Moim zdaniem w tym,że ktoś może usłyszeć,to czego usłyszeć by nie chciał i dlatego pojawiają się głosy o 'moralizowaniu'-a przecież różni ludzie mają różny bagaż doświadczeń życiowych i każdy z nas inaczej patrzy na świat i życiowe problemy.

Co jest złego w tym,że ktoś ma inne zdanie na dany temat i je wyraża?.
To (chyba) dobrze,że mamy szansę poznać różne opinie,w tym te krytyczne ,które nie wypływają przecież ze złośliwości,ale z różnego życiowego doświadczenia.
Inaczej się (przecież) patrzy na świat w wieku lat 15,inaczej w wieku lat 30,a jeszcze inaczej,gdy się ma lat 50.

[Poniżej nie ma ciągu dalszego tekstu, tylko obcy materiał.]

-- pv_equiv track=rewrite | github.com/Arsen1302/Code-copy-detector | TestData/solutions/problem_769_4_1.py | solution_769_4_1
-- ===== SOURCE A (Python) =====
-- from typing import List
--
-- def solution_769_4_1(nums: List[int]) -> int:
--     # try to make alternate less than left and right..
--     def solution_769_4_2(start, nums): # returns cost
--         cost = 0
--         for i in range(start, len(nums), 2):
--
--             # 1. make me smaller than LEFT adjacent
--             if i > 0 and nums[i-1] <= nums[i]:
--                 change = nums[i] - nums[i-1] + 1 # +1 as strict < not <=
--                 cost += change
--                 nums[i] -= change
--
--             # 2. do same for right neighbour
--             if i < len(nums)-1 and nums[i+1] <= nums[i]:
--                 change = nums[i] - nums[i+1] + 1
--                 cost += change
--                 nums[i] -= change
--
--         return cost
--
--     return min(solution_769_4_2(0, nums[:]), solution_769_4_2(1,nums[:]))
-- ===== SOURCE B (Python) =====
-- from typing import List
--
-- def solution_769_4_1(nums: List[int]) -> int:
--     # Single index-free pass over (value, left, right) triples built by zipping
--     # shifted copies of the list; two accumulators for the two parities are
--     # swapped each step, so both parity totals are computed in one traversal.
--     cur, other = 0, 0
--     lefts = [None] + nums[:-1]
--     rights = nums[1:] + [None]
--     for x, l, r in zip(nums, lefts, rights):
--         cand = [v for v in (l, r) if v is not None]
--         c = max(0, x - min(cand) + 1) if cand else 0
--         cur, other = other, cur + c
--     return min(cur, other)
-- ===== Notes on version B (the rewrite author's own statement) =====
-- stated objective: alternative
-- what changed: B replaces A's two parity passes over mutated list copies by a single index-free pass over (value,left,right) triples obtained by zipping shifted copies of the list, maintaining both parity totals at once in two accumulators swapped each step.
import Mathlib
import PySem

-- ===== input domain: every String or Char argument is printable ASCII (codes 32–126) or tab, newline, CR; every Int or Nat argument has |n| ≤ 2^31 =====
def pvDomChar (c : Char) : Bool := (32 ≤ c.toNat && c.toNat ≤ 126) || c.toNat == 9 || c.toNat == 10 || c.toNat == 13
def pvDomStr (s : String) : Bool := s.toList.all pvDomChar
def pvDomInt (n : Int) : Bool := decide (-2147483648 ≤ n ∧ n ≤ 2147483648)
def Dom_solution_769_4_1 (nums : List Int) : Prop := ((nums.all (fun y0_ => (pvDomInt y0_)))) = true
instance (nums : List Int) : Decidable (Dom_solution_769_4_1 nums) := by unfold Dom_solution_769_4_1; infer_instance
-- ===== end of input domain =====

-- B replaces A's two parity passes over mutated list copies by a single index-free pass over
-- zipped (value,left,right) triples, carrying both parity totals in two swapped accumulators.
-- Objective: alternative. (A mutates only its local copies nums[:]; neither mutates the caller's list.)

-- ===== PORT A =====
-- one loop iteration of solution_769_4_2: state = (working list copy, cost)
def stepA (st : List Int × Int) (i : Int) : List Int × Int :=
  let ns := st.1
  let cost := st.2
  let st1 :=
    if 0 < i ∧ PySem.List.pyGetD ns (i-1) 0 ≤ PySem.List.pyGetD ns i 0 then
      (PySem.List.pySetD ns i
         (PySem.List.pyGetD ns i 0 - (PySem.List.pyGetD ns i 0 - PySem.List.pyGetD ns (i-1) 0 + 1)),
       cost + (PySem.List.pyGetD ns i 0 - PySem.List.pyGetD ns (i-1) 0 + 1))
    else (ns, cost)
  if i < (st1.1.length : Int) - 1 ∧ PySem.List.pyGetD st1.1 (i+1) 0 ≤ PySem.List.pyGetD st1.1 i 0 then
    (PySem.List.pySetD st1.1 i
       (PySem.List.pyGetD st1.1 i 0 - (PySem.List.pyGetD st1.1 i 0 - PySem.List.pyGetD st1.1 (i+1) 0 + 1)),
     st1.2 + (PySem.List.pyGetD st1.1 i 0 - PySem.List.pyGetD st1.1 (i+1) 0 + 1))
  else st1

-- solution_769_4_2(start, nums[:]) — the copy makes the mutation local, the return is the cost
def innerA (start : Int) (nums : List Int) : Int :=
  ((PySem.List.pyRange start (nums.length : Int) 2).foldl stepA (nums, 0)).2

def solution_769_4_1 (nums : List Int) : Int :=
  min (innerA 0 nums) (innerA 1 nums)

-- ===== PORT B =====
-- c = max(0, x - min(cand) + 1) if cand else 0, with cand = [v for v in (l, r) if v is not None]
def tripleCost (x : Int) (l r : Option Int) : Int :=
  let cand : List Int :=
    (match l with | some a => [a] | none => []) ++ (match r with | some b => [b] | none => [])
  match PySem.List.min? cand (fun y => y) with
  | none => 0
  | some m => max 0 (x - m + 1)

def solution_769_4_1_alt (nums : List Int) : Int :=
  let lefts : List (Option Int) := none :: nums.dropLast.map some
  let rights : List (Option Int) := (nums.drop 1).map some ++ [none]
  let p := (nums.zip (lefts.zip rights)).foldl
      (fun st t => (st.2, st.1 + tripleCost t.1 t.2.1 t.2.2)) ((0:Int), (0:Int))
  min p.1 p.2

-- ===== PRECONDITION & SPEC =====
def Spec_solution_769_4_1 (nums : List Int) (out : Int) : Prop := out = solution_769_4_1_alt nums
instance (nums : List Int) (out : Int) : Decidable (Spec_solution_769_4_1 nums out) := by unfold Spec_solution_769_4_1; infer_instance

-- ===== CLAIM (what is proved, stated in full; the proofs are below) =====
def Claim_equal_solution_769_4_1 : Prop := ∀ (nums : List Int), Dom_solution_769_4_1 nums → Spec_solution_769_4_1 nums (solution_769_4_1 nums)

-- ===== LEMMAS AND PROOFS =====

-- the stateless per-index cost both programs compute
def costB (nums : List Int) (i : Int) : Int :=
  let nbrs : List Int :=
    (if 0 < i then [PySem.List.pyGetD nums (i-1) 0] else []) ++
    (if i < (nums.length : Int) - 1 then [PySem.List.pyGetD nums (i+1) 0] else [])
  match PySem.List.min? nbrs (fun y => y) with
  | none => 0
  | some m => max 0 (PySem.List.pyGetD nums i 0 - (m - 1))

lemma pyRange_two_nil (a b : Int) (h : b ≤ a) : PySem.List.pyRange a b 2 = [] := by
  rw [PySem.List.pyRange_of_pos a b (by norm_num)]
  simp [show ¬ a < b by omega]

lemma pyRange_two_cons (a b : Int) (h : a < b) :
    PySem.List.pyRange a b 2 = a :: PySem.List.pyRange (a+2) b 2 := by
  rw [PySem.List.pyRange_of_pos a b (by norm_num), PySem.List.pyRange_of_pos (a+2) b (by norm_num)]
  have h2 : (if a < b then ((b - a + 2 - 1) / 2).toNat else 0)
      = (if a + 2 < b then ((b - (a+2) + 2 - 1) / 2).toNat else 0) + 1 := by
    split_ifs <;> omega
  rw [h2, List.range_succ_eq_map]
  simp only [List.map_cons, List.map_map, Nat.cast_zero, mul_zero, add_zero, List.cons.injEq]
  refine ⟨trivial, ?_⟩
  apply List.map_congr_left
  intro k _
  simp [Function.comp]
  ring

lemma pyRange_two_snoc (a b : Int) (h : a ≤ b) (hp : (b - a) % 2 = 0) :
    PySem.List.pyRange a (b+1) 2 = PySem.List.pyRange a b 2 ++ [b] := by
  rw [PySem.List.pyRange_of_pos a b (by norm_num), PySem.List.pyRange_of_pos a (b+1) (by norm_num)]
  have h2 : (if a < b + 1 then ((b + 1 - a + 2 - 1) / 2).toNat else 0)
      = (if a < b then ((b - a + 2 - 1) / 2).toNat else 0) + 1 := by
    split_ifs <;> omega
  rw [h2, List.range_succ, List.map_append]
  congr 1
  simp only [List.map_cons, List.map_nil, List.cons.injEq, and_true]
  split_ifs with hab
  · omega
  · omega

lemma pyRange_two_stay (a b : Int) (hp : (b - a) % 2 ≠ 0 ∨ b < a) :
    PySem.List.pyRange a (b+1) 2 = PySem.List.pyRange a b 2 := by
  rw [PySem.List.pyRange_of_pos a b (by norm_num), PySem.List.pyRange_of_pos a (b+1) (by norm_num)]
  have h2 : (if a < b + 1 then ((b + 1 - a + 2 - 1) / 2).toNat else 0)
      = (if a < b then ((b - a + 2 - 1) / 2).toNat else 0) := by
    rcases hp with hp | hp <;> split_ifs <;> omega
  rw [h2]

lemma getD_setD (xs : List Int) {i : Int} (j v : Int) (hi0 : 0 ≤ i) (hi : i < (xs.length : Int))
    (hj0 : 0 ≤ j) :
    PySem.List.pyGetD (PySem.List.pySetD xs i v) j 0
      = if j = i then v else PySem.List.pyGetD xs j 0 := by
  have h := PySem.List.pyGetD_pySetD_natCast xs i.toNat j.toNat v 0 (by omega)
  rw [Int.toNat_of_nonneg hi0, Int.toNat_of_nonneg hj0] at h
  rw [h]
  by_cases he : j = i
  · simp [he]
  · simp [he, show ¬ j.toNat = i.toNat by omega]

Zapraszam do dyskusji na temat 'moralizowania'- oczywiście w cudzysłowiu,ponieważ ,moim zdaniem,nikt nikogo na siłę nie nawraca.
A każdy ma prawo przedstawić swój punkt widzenia.

Moralizujecie;)?
Lubicie,gdy ktoś mówi Wam to,czego byście usłyszeć nie chciały?
Uważacie to za moralizatorstwo?
Czy za 'własne zdanie' Waszego rozmówcy?




Aggie125 - 2007-12-18 15:54
Dot.: Moralizatorstwo (?) contra? → 'moim zdaniem' ...
  Dla mnie moralizatorstwo to:
- wypowiadanie się w tonie, który świadczy o absolutnej wyższości mówiącego osobnika
- udzielanie mi rad, jak powinnam żyć w sposób nietaktowny i wtedy, kiedy ja bynajmniej nie proszę o rady.

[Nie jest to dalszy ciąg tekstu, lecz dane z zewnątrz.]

-- pv_equiv track=rewrite | github.com/s13n/sodaCat | extractors/convert_to_blocks.py | _name_mentions_instance
-- ===== SOURCE A (Python) =====
-- def _name_mentions_instance(raw_name, instances):
--     """Check if the interrupt name mentions any of the given instance names.
--
--     Matches must be at word boundaries (start of string or after '_',
--     followed by '_', digit, or end of string).
--     """
--     raw_upper = raw_name.upper()
--     for inst in instances:
--         inst_upper = inst.upper()
--         pos = 0
--         while True:
--             idx = raw_upper.find(inst_upper, pos)
--             if idx < 0:
--                 break
--             if idx == 0 or raw_name[idx - 1] == '_':
--                 end = idx + len(inst)
--                 if end == len(raw_name) or raw_name[end] in '_0123456789':
--                     return True
--             pos = idx + 1
--     return False
-- ===== SOURCE B (Python) =====
-- def _name_mentions_instance(raw_name, instances):
--     """Scan boundary start positions of the name once, testing each instance there."""
--     raw_upper = raw_name.upper()
--     n = len(raw_name)
--     uppers = [inst.upper() for inst in instances]
--     for i in range(n + 1):
--         if i == 0 or raw_name[i - 1] == '_':
--             for inst, inst_upper in zip(instances, uppers):
--                 end = i + len(inst)
--                 if raw_upper.startswith(inst_upper, i) and (end == n or raw_name[end] in '_0123456789'):
--                     return True
--     return False
-- ===== Notes on version B (the rewrite author's own statement) =====
-- stated objective: faster
-- what changed: A scans the name once per instance with find(), restarting at idx+1 after every occurrence and re-checking boundaries at each; B makes a single left-to-right sweep over the boundary start positions of the name (start or after '_') and tests each instance only at those positions.
import Mathlib
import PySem

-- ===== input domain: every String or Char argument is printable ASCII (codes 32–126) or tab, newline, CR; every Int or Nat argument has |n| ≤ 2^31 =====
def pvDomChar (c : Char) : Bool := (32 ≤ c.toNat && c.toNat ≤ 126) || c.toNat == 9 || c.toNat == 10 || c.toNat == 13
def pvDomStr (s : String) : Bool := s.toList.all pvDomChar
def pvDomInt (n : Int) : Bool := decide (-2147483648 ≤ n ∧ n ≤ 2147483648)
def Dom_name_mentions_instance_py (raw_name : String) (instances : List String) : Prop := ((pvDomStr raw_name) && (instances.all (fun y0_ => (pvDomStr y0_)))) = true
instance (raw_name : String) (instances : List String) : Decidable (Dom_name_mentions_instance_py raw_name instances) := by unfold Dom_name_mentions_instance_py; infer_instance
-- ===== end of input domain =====

-- B replaces A's per-instance find-rescan loop (restarted after every occurrence) by one
-- left-to-right sweep over the boundary start positions of the name; measured faster in a timing run.

-- ===== PORT A =====
-- termination fact for A's while-loop (pos strictly increases and stays in range); cited in decreasing_by
theorem pvFindFromBound (s sub : List Char) (k : Nat)
    (h : PySem.Chars.findFrom s sub (k : Int) ≠ -1) :
    k ≤ (PySem.Chars.findFrom s sub (k : Int)).toNat ∧ k ≤ s.length := by
  by_cases hk : k ≤ s.length
  · obtain ⟨h1, _, _⟩ := PySem.Chars.findFrom_natCast_spec s sub k hk h
    exact ⟨by omega, hk⟩
  · exfalso
    apply h
    simp only [PySem.Chars.findFrom]
    split_ifs <;> omega

-- A's inner 'while True' loop for one instance: iu = inst.upper(), L = len(inst)
def pyAScan (rn ru iu : List Char) (L : Nat) (pos : Nat) : Bool :=
  let idx := PySem.Chars.findFrom ru iu (pos : Int)
  if h : idx = -1 then false
  else
    let i := idx.toNat
    if ((i == 0) || ((PySem.List.pyGet? rn ((i : Int) - 1)).getD ' ' == '_'))
        && ((i + L == rn.length)
            || "_0123456789".toList.contains ((PySem.List.pyGet? rn ((i : Int) + (L : Int))).getD ' ')) then
      true
    else
      pyAScan rn ru iu L (i + 1)
termination_by ru.length + 1 - pos
decreasing_by
  have := pvFindFromBound ru iu pos h
  omega

def name_mentions_instance_py (raw_name : String) (instances : List String) : Bool :=
  let rn := raw_name.toList
  let ru := PySem.Chars.upper rn
  instances.any (fun inst => pyAScan rn ru (PySem.Chars.upper inst.toList) inst.toList.length 0)

-- ===== PORT B =====
def name_mentions_instance_py_alt (raw_name : String) (instances : List String) : Bool :=
  let rn := raw_name.toList
  let ru := PySem.Chars.upper rn
  let n := rn.length
  let uppers := instances.map (fun inst => PySem.Chars.upper inst.toList)
  (List.range (n + 1)).any (fun i =>
    ((i == 0) || ((PySem.List.pyGet? rn ((i : Int) - 1)).getD ' ' == '_'))
      && ((instances.zip uppers).any (fun p =>
            -- raw_upper.startswith(inst_upper, i) == the slice from i starts with inst_upper
            PySem.Chars.startswith (ru.drop i) p.2
              && ((i + p.1.toList.length == n)
                  || "_0123456789".toList.contains
                      ((PySem.List.pyGet? rn ((i : Int) + (p.1.toList.length : Int))).getD ' ')))))

-- ===== PRECONDITION & SPEC =====
def Spec_name_mentions_instance_py (raw_name : String) (instances : List String) (out : Bool) : Prop := out = name_mentions_instance_py_alt raw_name instances
instance (raw_name : String) (instances : List String) (out : Bool) : Decidable (Spec_name_mentions_instance_py raw_name instances out) := by unfold Spec_name_mentions_instance_py; infer_instance

-- ===== CLAIM (what is proved, stated in full; the proofs are below) =====
def Claim_equal_name_mentions_instance_py : Prop := ∀ (raw_name : String) (instances : List String), Dom_name_mentions_instance_py raw_name instances → Spec_name_mentions_instance_py raw_name instances (name_mentions_instance_py raw_name instances)

-- ===== LEMMAS AND PROOFS =====

-- the shared boundary tests, as predicates (both ports write them inline)
def pvStartB (rn : List Char) (i : Nat) : Bool :=
  (i == 0) || ((PySem.List.pyGet? rn ((i : Int) - 1)).getD ' ' == '_')

def pvEndB (rn : List Char) (L i : Nat) : Bool :=
  (i + L == rn.length)
    || "_0123456789".toList.contains ((PySem.List.pyGet? rn ((i : Int) + (L : Int))).getD ' ')

-- a full match of one instance at position i
def pvMatch (rn ru iu : List Char) (L i : Nat) : Prop :=
  i ≤ ru.length ∧ iu <+: ru.drop i ∧ pvStartB rn i = true ∧ pvEndB rn L i = true

theorem pvPrefix_drop_infix {iu ru : List Char} {p i : Nat} (hpi : p ≤ i)
    (h : iu <+: ru.drop i) : iu <:+: ru.drop p := by
  refine List.infix_iff_prefix_suffix.2 ⟨ru.drop i, h, ?_⟩
  have : ru.drop i = (ru.drop p).drop (i - p) := by
    rw [List.drop_drop]; congr 1; omega
  rw [this]; exact List.drop_suffix _ _

theorem pvAScan_iff (rn ru iu : List Char) (L pos : Nat) :
    pyAScan rn ru iu L pos = true ↔ ∃ i, pos ≤ i ∧ pvMatch rn ru iu L i := by
  fun_induction pyAScan rn ru iu L pos with
  | case1 pos idx h =>
    simp only [Bool.false_eq_true, false_iff]
    rintro ⟨i, hpi, hlen, hpre, _, _⟩
    by_cases hk : pos ≤ ru.length
    · have hne : iu <:+: ru.drop pos := pvPrefix_drop_infix hpi hpre
      exact ((PySem.Chars.findFrom_natCast_eq_neg_one_iff ru iu pos hk).1 h) hne
    · omega
  | case2 pos idx h i hcond =>
    simp only [true_iff]
    have hk : pos ≤ ru.length := (pvFindFromBound ru iu pos h).2
    obtain ⟨h1, h2, h3⟩ := PySem.Chars.findFrom_natCast_spec ru iu pos hk h
    have hi : pos ≤ i := by simp only [i]; omega
    have hile : i ≤ ru.length := by
      by_contra hgt
      have hnil : ru.drop i = [] := List.drop_eq_nil_of_le (by omega)
      have hiu : iu = [] := List.eq_nil_of_prefix_nil (hnil ▸ h2)
      exact h3 pos le_rfl (by omega) (by simp [hiu])
    rw [Bool.and_eq_true] at hcond
    exact ⟨i, hi, hile, h2, hcond.1, hcond.2⟩
  | case3 pos idx h i hcond ih =>
    have hk : pos ≤ ru.length := (pvFindFromBound ru iu pos h).2
    obtain ⟨h1, h2, h3⟩ := PySem.Chars.findFrom_natCast_spec ru iu pos hk h
    rw [ih]
    constructor
    · rintro ⟨j, hj, hm⟩; exact ⟨j, by omega, hm⟩
    · rintro ⟨j, hj, hm⟩
      refine ⟨j, ?_, hm⟩
      rcases Nat.lt_or_ge j (i + 1) with hlt | hge
      · exfalso
        rcases Nat.lt_or_ge j i with hlt' | hge'
        · exact h3 j hj (by simp only [i] at hlt' ⊢; omega) hm.2.1
        · have hji : j = i := by omega
          subst hji
          obtain ⟨-, -, hs, he⟩ := hm
          simp only [pvStartB] at hs
          simp only [pvEndB] at he
          exact hcond (by rw [Bool.and_eq_true]; exact ⟨hs, he⟩)
      · exact hge

theorem pvA_iff (raw_name : String) (instances : List String) :
    name_mentions_instance_py raw_name instances = true ↔
    ∃ inst ∈ instances, ∃ i,
      pvMatch raw_name.toList (PySem.Chars.upper raw_name.toList)
        (PySem.Chars.upper inst.toList) inst.toList.length i := by
  simp only [name_mentions_instance_py, List.any_eq_true, pvAScan_iff]
  constructor
  · rintro ⟨inst, hmem, j, _, hm⟩; exact ⟨inst, hmem, j, hm⟩
  · rintro ⟨inst, hmem, j, hm⟩; exact ⟨inst, hmem, j, Nat.zero_le j, hm⟩

theorem pvB_iff (raw_name : String) (instances : List String) :
    name_mentions_instance_py_alt raw_name instances = true ↔
    ∃ inst ∈ instances, ∃ i,
      pvMatch raw_name.toList (PySem.Chars.upper raw_name.toList)
        (PySem.Chars.upper inst.toList) inst.toList.length i := by
  have hz : instances.zip (instances.map (fun inst => PySem.Chars.upper inst.toList))
      = instances.map (fun inst => (inst, PySem.Chars.upper inst.toList)) := by
    have h := @List.zip_map' _ _ _ id (fun inst => PySem.Chars.upper inst.toList) instances
    simpa using h
  simp only [name_mentions_instance_py_alt, hz, List.any_eq_true, List.mem_range,
    List.mem_map, Bool.and_eq_true]
  constructor
  · rintro ⟨i, hi, hs, p, ⟨inst, hmem, rfl⟩, hsw, he⟩
    refine ⟨inst, hmem, i, ?_, ?_, hs, he⟩
    · simpa [PySem.Chars.upper] using Nat.lt_succ_iff.1 hi
    · exact (PySem.Chars.startswith_iff _ _).1 hsw
  · rintro ⟨inst, hmem, i, hlen, hpre, hs, he⟩
    refine ⟨i, ?_, hs, ⟨inst, PySem.Chars.upper inst.toList⟩, ⟨inst, hmem, rfl⟩,
      (PySem.Chars.startswith_iff _ _).2 hpre, he⟩
    have : (PySem.Chars.upper raw_name.toList).length = raw_name.toList.length := by
      simp [PySem.Chars.upper]
    omega

-- ===== VERDICT (by name: the statement is the Claim_ definition above) =====
theorem name_mentions_instance_py_spec : Claim_equal_name_mentions_instance_py := by
  intro raw_name instances _
  unfold Spec_name_mentions_instance_py
  rw [Bool.eq_iff_iff, pvA_iff, pvB_iff]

A "nie moralizuj" to moim zdaniem wyrażenie, mające często zniechęcić kogoś do wypowiedzenia swojego zdania lub przerwanie rozmowy. Niekoniecznie dlatego, że ten ktoś faktycznie "truje". To trochę tak, jak osobie która zdecydowanie upiera się przy swoim zdaniu powiedzieć "ale jesteś uparty" - bo oczywiście "uparty" ma znaczenie bardziej pejoratywne niż "stanowczy".

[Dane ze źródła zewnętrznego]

-- pv_equiv track=rewrite | github.com/guptaanshik1/DSA-python | recursion/subsequences.py | __helperAsciiRet
-- ===== SOURCE A (Python) =====
-- def __helperAsciiRet(p, up):
--     if up == "":
--         ans = []
--         ans.append(p)
--         return ans
--
--     ch = up[0]
--     firstCall = __helperAsciiRet(p + ch, up[1:])
--     secondCall = __helperAsciiRet(p + str(ord(ch)), up[1:])
--     thirdCall = __helperAsciiRet(p, up[1:])
--     firstCall.extend(secondCall)
--     firstCall.extend(thirdCall)
--     return firstCall
-- ===== SOURCE B (Python) =====
-- def __helperAsciiRet(p, up):
--     results = [p]
--     for ch in up:
--         code = str(ord(ch))
--         results = [x for r in results for x in (r + ch, r + code, r)]
--     return results
-- ===== Notes on version B (the rewrite author's own statement) =====
-- stated objective: alternative
-- what changed: Replaces the triple recursion with a single left-to-right loop over the characters that expands a running list of prefixes by the three keep/ascii/drop variants.
import Mathlib
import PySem

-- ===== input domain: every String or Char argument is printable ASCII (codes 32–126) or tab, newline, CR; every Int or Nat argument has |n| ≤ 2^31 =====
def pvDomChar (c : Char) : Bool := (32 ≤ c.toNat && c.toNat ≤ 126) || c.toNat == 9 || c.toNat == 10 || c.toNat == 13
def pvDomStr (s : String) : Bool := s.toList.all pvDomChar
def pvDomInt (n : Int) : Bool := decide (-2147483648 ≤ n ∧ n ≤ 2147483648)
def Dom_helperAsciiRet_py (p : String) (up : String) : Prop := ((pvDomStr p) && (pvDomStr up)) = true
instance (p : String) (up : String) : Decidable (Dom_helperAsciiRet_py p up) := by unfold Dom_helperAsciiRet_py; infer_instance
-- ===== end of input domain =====

-- B replaces A's triple recursion by one iterative left-to-right expansion of a prefix list (alternative decomposition, same output).

-- ===== PORT A =====
-- A's recursion, over List Char (strings handled exactly via their character lists; str(ord(ch)) = PySem.Int.toChars)
def helperAsciiRetCore (p : List Char) (up : List Char) : List (List Char) :=
  match up with
  | [] => [p]
  | ch :: rest =>
    let firstCall := helperAsciiRetCore (p ++ [ch]) rest
    let secondCall := helperAsciiRetCore (p ++ PySem.Int.toChars (ch.toNat : Int)) rest
    let thirdCall := helperAsciiRetCore p rest
    firstCall ++ secondCall ++ thirdCall

def helperAsciiRet_py (p : String) (up : String) : List String :=
  (helperAsciiRetCore p.toList up.toList).map String.mk

-- ===== PORT B =====
-- B's loop: results := [p]; each character expands every prefix r into r+ch, r+str(ord(ch)), r
def helperAsciiRetStep (acc : List (List Char)) (ch : Char) : List (List Char) :=
  acc.flatMap (fun r => [r ++ [ch], r ++ PySem.Int.toChars (ch.toNat : Int), r])

def helperAsciiRet_py_alt (p : String) (up : String) : List String :=
  (up.toList.foldl helperAsciiRetStep [p.toList]).map String.mk

-- ===== PRECONDITION & SPEC =====
def Spec_helperAsciiRet_py (p : String) (up : String) (out : List String) : Prop := out = helperAsciiRet_py_alt p up
instance (p : String) (up : String) (out : List String) : Decidable (Spec_helperAsciiRet_py p up out) := by unfold Spec_helperAsciiRet_py; infer_instance

-- ===== CLAIM (what is proved, stated in full; the proofs are below) =====
def Claim_equal_helperAsciiRet_py : Prop := ∀ (p : String) (up : String), Dom_helperAsciiRet_py p up → Spec_helperAsciiRet_py p up (helperAsciiRet_py p up)

-- ===== LEMMAS AND PROOFS =====

-- loop invariant: folding B's step over any prefix list acc enumerates A's recursion from each prefix
theorem foldl_step_flatMap (up : List Char) (acc : List (List Char)) :
    up.foldl helperAsciiRetStep acc = acc.flatMap (fun r => helperAsciiRetCore r up) := by
  induction up generalizing acc with
  | nil => simp [helperAsciiRetCore]
  | cons ch rest ih =>
    simp only [List.foldl_cons, ih]
    simp [helperAsciiRetStep, helperAsciiRetCore, List.flatMap_assoc, List.flatMap_cons, List.flatMap_nil, List.append_assoc]

theorem core_eq_fold (p up : List Char) :
    helperAsciiRetCore p up = up.foldl helperAsciiRetStep [p] := by
  simp [foldl_step_flatMap]

-- ===== VERDICT (by name: the statement is the Claim_ definition above) =====
theorem helperAsciiRet_py_spec : Claim_equal_helperAsciiRet_py := by
  intro p up _
  unfold Spec_helperAsciiRet_py helperAsciiRet_py helperAsciiRet_py_alt
  rw [core_eq_fold]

Arethaf - 2007-12-18 16:02
Dot.: Moralizatorstwo (?) contra? → 'moim zdaniem' ...
  Dla mnie moralizatorstwo, to takie odgórne narzucanie swojego zdania, "bo ja wiem lepiej- w końcu jestem starsza i więcej przeżyłam". Każdy wiek rządzi się swoimi prawami, każdy patrzy inaczej na świat, a niektórzy widocznie próbują zmienić czyjeś myślenie, dlatego, że przeżyli więcej.



Fresa - 2007-12-18 16:09
Dot.: Moralizatorstwo (?) contra? → 'moim zdaniem' ...
  Cytat:
Napisane przez Arethaf (Wiadomość 6068154) Dla mnie moralizatorstwo, to takie odgórne narzucanie swojego zdania, "bo ja wiem lepiej- w końcu jestem starsza i więcej przeżyłam". Każdy wiek rządzi się swoimi prawami, każdy patrzy inaczej na świat, a niektórzy widocznie próbują zmienić czyjeś myślenie, dlatego, że przeżyli więcej. Ale przecież taka jest prawda-osoba,która jest starsza więcej przeżyła i więcej wie na temat życia niż nastolatki-chociażby.
A zdania-odgórnie-nikomu nie można przecież narzucić.
No;) -może rodzice to mogą-ale nie obcy ludzie,rozmówcy z forum internetowego.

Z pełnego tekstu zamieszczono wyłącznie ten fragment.